Please repeat, unchanged, the lines at the top of the listing below, ending with the one that has "rw [if_pos hkn]".

==================================================

-- ===== VERDICT (by name: the statement is the Claim_ definition above) =====
theorem solution_spec : Claim_equal_solution := by
  intro stones k _ hpre
  obtain ⟨hne, hk⟩ := hpre
  unfold Spec_solution solution solution_alt
  obtain ⟨M0, hM0⟩ : ∃ M0, PySem.List.max? stones (fun y => y) = some M0 := by
    cases hc : PySem.List.max? stones (fun y => y) with
    | none => exact absurd ((PySem.List.max?_eq_none_iff _ _).mp hc) hne
    | some m => exact ⟨m, rfl⟩
  have hM0max := PySem.List.max?_isMax hM0
  rw [hM0]
  simp only [Option.getD_some]
  by_cases hkn : k > (stones.length : Int)
  · rw [if_pos hkn]
    have hcc : ∀ x, 1 ≤ x → x ≤ M0 → (canCross stones k x = true ↔ x ≤ M0) := by
      intro x _ hx
      exact ⟨fun _ => hx, fun _ => ccGo_true_of_short k x stones 0 le_rfl (by omega)⟩
    rw [loopA_eq stones k M0 (M0 + 1 - 1).toNat 1 M0 0 le_rfl hcc]
    split_ifs <;> omega
  · rw [if_neg hkn]
    push_neg at hkn
    have hmem : wmax k stones ∈ wmaxes k stones :=
      (mem_wmaxes k _ stones hk).mpr ⟨stones, List.suffix_refl _, hkn, rfl⟩
    obtain ⟨w, ws, hws⟩ : ∃ w ws, wmaxes k stones = w :: ws := by
      cases h : wmaxes k stones with
      | nil => rw [h] at hmem; simp at hmem
      | cons w ws => exact ⟨w, ws, rfl⟩
    have hwin : winGo k stones none = some (ws.foldl min w) := by
      rw [winGo_eq_foldl, hws]
      simp only [List.foldl_cons]
      exact foldl_opt_min w ws
    rw [hwin]
    simp only [Option.getD_some]
    have hMmem : ws.foldl min w ∈ wmaxes k stones := by
      rw [hws]
      rcases foldl_min_mem w ws with h | h
      · rw [h]; exact List.mem_cons_self
      · exact List.mem_cons_of_mem _ h
    have hMle : ws.foldl min w ≤ M0 := by
      rcases (mem_wmaxes k _ stones hk).mp hMmem with ⟨t, ht, htl, hMe⟩
      have hmem2 : ws.foldl min w ∈ stones :=
        ht.subset (List.take_subset _ _ (hMe ▸ wmax_mem_take k t hk htl))
      simpa using hM0max _ hmem2
    have hcc : ∀ x, 1 ≤ x → x ≤ M0 → (canCross stones k x = true ↔ x ≤ ws.foldl min w) := by
      intro x _ _
      rw [canCross_true_iff stones k x hk, hws, le_foldl_min]
      constructor
      · intro h
        exact ⟨h w List.mem_cons_self, fun m hm => h m (List.mem_cons_of_mem _ hm)⟩
      · rintro ⟨h1, h2⟩ m hm
        rcases List.mem_cons.mp hm with rfl | hm'
        · exact h1
        · exact h2 m hm'
    rw [loopA_eq stones k (ws.foldl min w) (M0 + 1 - 1).toNat 1 M0 0 le_rfl hcc]
    split_ifs <;> omega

==================================================

**REPLY TO THE EXERCISE**
-- ===== VERDICT (by name: the statement is the Claim_ definition above) =====
theorem solution_spec : Claim_equal_solution := by
  intro stones k _ hpre
  obtain ⟨hne, hk⟩ := hpre
  unfold Spec_solution solution solution_alt
  obtain ⟨M0, hM0⟩ : ∃ M0, PySem.List.max? stones (fun y => y) = some M0 := by
    cases hc : PySem.List.max? stones (fun y => y) with
    | none => exact absurd ((PySem.List.max?_eq_none_iff _ _).mp hc) hne
    | some m => exact ⟨m, rfl⟩
  have hM0max := PySem.List.max?_isMax hM0
  rw [hM0]
  simp only [Option.getD_some]
  by_cases hkn : k > (stones.length : Int)
  · rw [if_pos hkn]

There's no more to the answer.